MATERIAL FOR THIS EXERCISE:

———

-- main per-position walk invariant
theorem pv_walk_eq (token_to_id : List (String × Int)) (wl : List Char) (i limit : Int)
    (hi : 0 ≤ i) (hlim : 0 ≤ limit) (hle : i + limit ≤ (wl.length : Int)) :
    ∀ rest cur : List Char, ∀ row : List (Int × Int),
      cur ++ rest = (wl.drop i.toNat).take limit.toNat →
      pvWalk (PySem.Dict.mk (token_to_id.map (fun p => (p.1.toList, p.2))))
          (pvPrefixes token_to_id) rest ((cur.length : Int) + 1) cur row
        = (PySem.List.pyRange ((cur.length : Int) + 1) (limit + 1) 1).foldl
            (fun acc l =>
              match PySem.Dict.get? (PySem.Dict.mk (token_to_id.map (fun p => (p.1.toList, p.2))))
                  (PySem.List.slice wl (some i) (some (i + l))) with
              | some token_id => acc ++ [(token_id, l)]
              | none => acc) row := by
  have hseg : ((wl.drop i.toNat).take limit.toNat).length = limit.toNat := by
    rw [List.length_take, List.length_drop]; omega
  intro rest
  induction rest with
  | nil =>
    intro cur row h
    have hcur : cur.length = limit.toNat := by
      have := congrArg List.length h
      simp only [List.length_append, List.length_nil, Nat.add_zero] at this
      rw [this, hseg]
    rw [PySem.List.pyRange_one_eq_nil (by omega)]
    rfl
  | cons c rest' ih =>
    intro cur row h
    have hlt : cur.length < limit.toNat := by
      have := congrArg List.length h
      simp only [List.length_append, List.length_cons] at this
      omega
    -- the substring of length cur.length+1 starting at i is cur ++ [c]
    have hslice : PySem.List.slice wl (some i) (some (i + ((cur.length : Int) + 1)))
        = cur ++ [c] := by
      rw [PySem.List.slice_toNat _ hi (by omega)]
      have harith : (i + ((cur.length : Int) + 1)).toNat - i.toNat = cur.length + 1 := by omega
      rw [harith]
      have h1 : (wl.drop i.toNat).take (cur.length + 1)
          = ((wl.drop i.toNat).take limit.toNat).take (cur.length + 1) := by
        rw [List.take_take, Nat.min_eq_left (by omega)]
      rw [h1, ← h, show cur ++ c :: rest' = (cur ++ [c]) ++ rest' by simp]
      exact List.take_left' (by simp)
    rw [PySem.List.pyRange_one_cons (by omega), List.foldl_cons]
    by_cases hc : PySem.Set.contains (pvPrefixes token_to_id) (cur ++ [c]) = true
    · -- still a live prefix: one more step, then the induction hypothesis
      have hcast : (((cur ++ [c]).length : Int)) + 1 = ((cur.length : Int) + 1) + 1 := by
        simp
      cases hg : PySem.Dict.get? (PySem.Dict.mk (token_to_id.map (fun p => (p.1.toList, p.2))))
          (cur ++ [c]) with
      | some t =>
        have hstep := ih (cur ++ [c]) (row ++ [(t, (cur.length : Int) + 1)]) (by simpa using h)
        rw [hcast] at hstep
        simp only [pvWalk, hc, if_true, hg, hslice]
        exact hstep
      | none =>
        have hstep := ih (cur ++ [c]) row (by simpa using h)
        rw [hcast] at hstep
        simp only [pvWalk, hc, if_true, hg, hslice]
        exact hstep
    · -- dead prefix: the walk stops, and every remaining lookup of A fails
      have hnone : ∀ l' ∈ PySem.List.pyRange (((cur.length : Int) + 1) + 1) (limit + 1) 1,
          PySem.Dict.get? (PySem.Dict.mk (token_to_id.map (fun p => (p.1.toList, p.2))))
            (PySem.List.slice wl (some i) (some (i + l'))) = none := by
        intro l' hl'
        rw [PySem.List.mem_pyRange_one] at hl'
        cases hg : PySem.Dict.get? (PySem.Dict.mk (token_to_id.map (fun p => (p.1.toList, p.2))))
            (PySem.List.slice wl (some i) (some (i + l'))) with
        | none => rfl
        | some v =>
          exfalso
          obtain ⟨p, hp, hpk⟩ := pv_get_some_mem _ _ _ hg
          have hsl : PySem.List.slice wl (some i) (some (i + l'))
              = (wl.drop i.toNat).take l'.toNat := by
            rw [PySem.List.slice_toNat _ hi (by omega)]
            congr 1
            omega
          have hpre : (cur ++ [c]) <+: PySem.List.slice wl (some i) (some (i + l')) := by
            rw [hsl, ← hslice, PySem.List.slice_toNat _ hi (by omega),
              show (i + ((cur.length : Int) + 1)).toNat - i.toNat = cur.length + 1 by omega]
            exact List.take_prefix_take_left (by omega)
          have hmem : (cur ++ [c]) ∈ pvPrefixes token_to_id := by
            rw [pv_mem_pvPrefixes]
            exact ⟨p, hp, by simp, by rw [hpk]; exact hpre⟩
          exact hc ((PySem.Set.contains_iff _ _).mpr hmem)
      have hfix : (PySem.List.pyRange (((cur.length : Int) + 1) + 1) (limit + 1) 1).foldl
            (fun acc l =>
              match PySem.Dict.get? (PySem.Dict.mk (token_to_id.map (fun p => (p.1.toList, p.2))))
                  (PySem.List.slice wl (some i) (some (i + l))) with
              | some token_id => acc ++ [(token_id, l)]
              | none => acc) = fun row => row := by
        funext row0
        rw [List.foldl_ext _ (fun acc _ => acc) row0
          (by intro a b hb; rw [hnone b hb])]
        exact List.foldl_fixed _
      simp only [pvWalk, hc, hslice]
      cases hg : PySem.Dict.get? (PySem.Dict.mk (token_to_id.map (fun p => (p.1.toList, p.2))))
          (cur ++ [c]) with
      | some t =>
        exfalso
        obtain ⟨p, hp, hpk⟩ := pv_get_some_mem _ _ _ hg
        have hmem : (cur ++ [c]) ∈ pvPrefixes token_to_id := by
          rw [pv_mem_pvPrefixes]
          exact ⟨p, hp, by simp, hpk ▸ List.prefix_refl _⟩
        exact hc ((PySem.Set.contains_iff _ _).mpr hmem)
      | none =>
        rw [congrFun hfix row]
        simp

———

PROBLEM DESCRIPTION: From the line holding "exact ⟨p, hp, by simp, hpk" down to the final line above, quote every line exactly and only those lines.

RESULT FOR THIS EXERCISE:
          exact ⟨p, hp, by simp, hpk ▸ List.prefix_refl _⟩
        exact hc ((PySem.Set.contains_iff _ _).mpr hmem)
      | none =>
        rw [congrFun hfix row]
        simp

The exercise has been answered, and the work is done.